TASK:
Where a line in the records holds "hTne", count it once; return only the final number.

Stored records

────────────────────

lemma pyA_go_single (prev nxt : List Char) :
    pyA_go prev [nxt] =
      (if (splitC ',' nxt).isEmpty then []
       else (splitC ',' nxt).map
              (fun r => String.ofList ((splitC ',' prev).getLastD [] ++ ':' :: r))) := by
  rw [pyA_go]
  simp [splitOn_single_eq, pyA_go]

lemma pyA_go_cons (prev nxt b1 : List Char) (bs : List (List Char)) :
    pyA_go prev (nxt :: b1 :: bs) =
      (if ((splitC ',' nxt).dropLast).isEmpty then []
       else ((splitC ',' nxt).dropLast).map
              (fun r => String.ofList ((splitC ',' prev).getLastD [] ++ ':' :: r))
            ++ pyA_go nxt (b1 :: bs)) := by
  rw [pyA_go]
  simp [splitOn_single_eq]

lemma goA_blk : ∀ (ts : List (List Char)) (p c prev : List Char), ':' ∉ p →
    (∀ t ∈ ts, (splitC ':' t).length ≤ 2 ∧ ',' ∉ t) →
    (splitC ',' prev).getLastD [] = c →
    pyA_go prev (blk p ts) =
      (splitC ',' p).map (fun f => String.ofList (c ++ ':' :: f)) ++ pyB_go (some c) ts := by
  intro ts
  induction ts with
  | nil =>
    intro p c prev _ _ hchain
    rw [show blk p [] = [p] from by simp [blk], pyA_go_single, hchain]
    have hne := splitC_ne_nil ',' p
    simp [pyB_go, List.isEmpty_iff, hne]
  | cons t ts ih =>
    intro p c prev hp hok hchain
    obtain ⟨ht2, htc⟩ := hok t (List.mem_cons_self ..)
    have hok' : ∀ u ∈ ts, (splitC ':' u).length ≤ 2 ∧ ',' ∉ u :=
      fun u hu => hok u (List.mem_cons_of_mem _ hu)
    rcases hsp : splitC ':' t with _ | ⟨x, _ | ⟨r, _ | _⟩⟩
    · exact absurd hsp (splitC_ne_nil ':' t)
    · -- colon-free token
      obtain ⟨hx, hcf⟩ := splitC_eq_single hsp
      rw [hx] at hsp
      have hp' : ':' ∉ p ++ ',' :: t := by
        intro hm; rcases List.mem_append.mp hm with h | h
        · exact hp h
        · rcases List.mem_cons.mp h with h | h
          · simp at h
          · exact hcf h
      rw [show blk p (t :: ts) = blk (p ++ ',' :: t) ts from by simp [blk, hsp],
          ih (p ++ ',' :: t) c prev hp' hok' hchain, splitC_suffix htc]
      simp [pyB_go, hcf]
    · -- token x ++ ':' :: r
      have hxc : ':' ∉ x := splitC_mem_sepfree (hsp ▸ List.mem_cons_self ..)
      have hrc : ':' ∉ r := splitC_mem_sepfree (by rw [hsp]; simp)
      have hteq : t = x ++ ':' :: r := by
        have := joinC_splitC ':' t
        rw [hsp, PySem.Chars.join_cons_cons, PySem.Chars.join_singleton] at this
        simpa using this.symm
      have hcolmem : ':' ∈ t := by rw [hteq]; simp
      have hxcomma : ',' ∉ x := fun hm => htc (by rw [hteq]; exact List.mem_append.mpr (Or.inl hm))
      have hrcomma : ',' ∉ r := fun hm => htc (by rw [hteq]; simp [hm])
      have hnext : (splitC ',' (p ++ ',' :: x)).getLastD [] = x := by
        rw [splitC_suffix hxcomma]; simp
      have hrec := ih r x (p ++ ',' :: x) hrc hok' hnext
      rw [splitC_sepfree hrcomma] at hrec
      obtain ⟨b1, bs, hbs⟩ := List.exists_cons_of_ne_nil (blk_ne_nil r ts)
      rw [show blk p (t :: ts) = (p ++ ',' :: x) :: blk r ts from by simp [blk, hsp],
          hbs, pyA_go_cons, ← hbs, hrec, hchain, splitC_suffix hxcomma]
      have hne := splitC_ne_nil ',' p
      simp [pyB_go, splitOn_single_eq, hsp, hcolmem, List.isEmpty_iff, hne]
    · simp [hsp] at ht2

lemma goA_top_blk : ∀ (T : List (List Char)) (p : List Char), ':' ∉ p →
    (∀ t ∈ T, (splitC ':' t).length ≤ 2 ∧ ',' ∉ t) →
    pyA_go ((blk p T).headD []) (blk p T).tail = pyB_go none T := by
  intro T
  induction T with
  | nil => intro p _ _; simp [blk, pyA_go, pyB_go]
  | cons t ts ih =>
    intro p hp hok
    obtain ⟨ht2, htc⟩ := hok t (List.mem_cons_self ..)
    have hok' : ∀ u ∈ ts, (splitC ':' u).length ≤ 2 ∧ ',' ∉ u :=
      fun u hu => hok u (List.mem_cons_of_mem _ hu)
    rcases hsp : splitC ':' t with _ | ⟨x, _ | ⟨r, _ | _⟩⟩
    · exact absurd hsp (splitC_ne_nil ':' t)
    · obtain ⟨hx, hcf⟩ := splitC_eq_single hsp
      rw [hx] at hsp
      have hp' : ':' ∉ p ++ ',' :: t := by
        intro hm; rcases List.mem_append.mp hm with h | h
        · exact hp h
        · rcases List.mem_cons.mp h with h | h
          · simp at h
          · exact hcf h
      rw [show blk p (t :: ts) = blk (p ++ ',' :: t) ts by simp [blk, hsp], ih _ hp' hok']
      simp [pyB_go, hcf]
    · have hxc : ':' ∉ x := splitC_mem_sepfree (hsp ▸ List.mem_cons_self ..)
      have hrc : ':' ∉ r := splitC_mem_sepfree (by rw [hsp]; simp)
      have hteq : t = x ++ ':' :: r := by
        have := joinC_splitC ':' t
        rw [hsp, PySem.Chars.join_cons_cons, PySem.Chars.join_singleton] at this
        simpa using this.symm
      have hcolmem : ':' ∈ t := by rw [hteq]; simp
      have hxcomma : ',' ∉ x := fun hm => htc (by rw [hteq]; exact List.mem_append.mpr (Or.inl hm))
      have hrcomma : ',' ∉ r := fun hm => htc (by rw [hteq]; simp [hm])
      rw [show blk p (t :: ts) = (p ++ ',' :: x) :: blk r ts by simp [blk, hsp]]
      have hnext : (splitC ',' (p ++ ',' :: x)).getLastD [] = x := by
        rw [splitC_suffix hxcomma]; simp
      have := goA_blk ts r x (p ++ ',' :: x) hrc hok' hnext
      rw [splitC_sepfree hrcomma] at this
      simp only [List.headD_cons, List.tail_cons]
      rw [this]
      simp [pyB_go, splitOn_single_eq, hsp, hcolmem]
    · simp [hsp] at ht2

-- ===== VERDICT (by name: the statement is the Claim_ definition above) =====
theorem parse_cmdline_res_spec : Claim_equal_parse_cmdline_res := by
  intro string _ hpre
  unfold Spec_parse_cmdline_res parse_cmdline_res parse_cmdline_res_alt
  rw [splitOn_single_eq, splitOn_single_eq]
  have hpre' : ∀ t ∈ splitC ',' string.toList, (splitC ':' t).length ≤ 2 := by
    intro t ht
    have := hpre t (by rwa [splitOn_single_eq])
    rwa [splitOn_single_eq] at this
  have hokT : ∀ t ∈ splitC ',' string.toList,
      (splitC ':' t).length ≤ 2 ∧ ',' ∉ t := fun t ht =>
    ⟨hpre' t ht, splitC_mem_sepfree ht⟩
  have hTne : splitC ',' string.toList ≠ [] := splitC_ne_nil ',' string.toList
  have hjoin : ',' :: string.toList =
      ([] : List Char) ++ ',' :: PySem.Chars.join [','] (splitC ',' string.toList) := by
    rw [joinC_splitC]; rfl
  rw [hjoin, splitC_blk (splitC ',' string.toList) [] hTne (by simp) hpre']
  exact goA_top_blk (splitC ',' string.toList) [] (by simp) hokT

────────────────────

OUTPUT:
2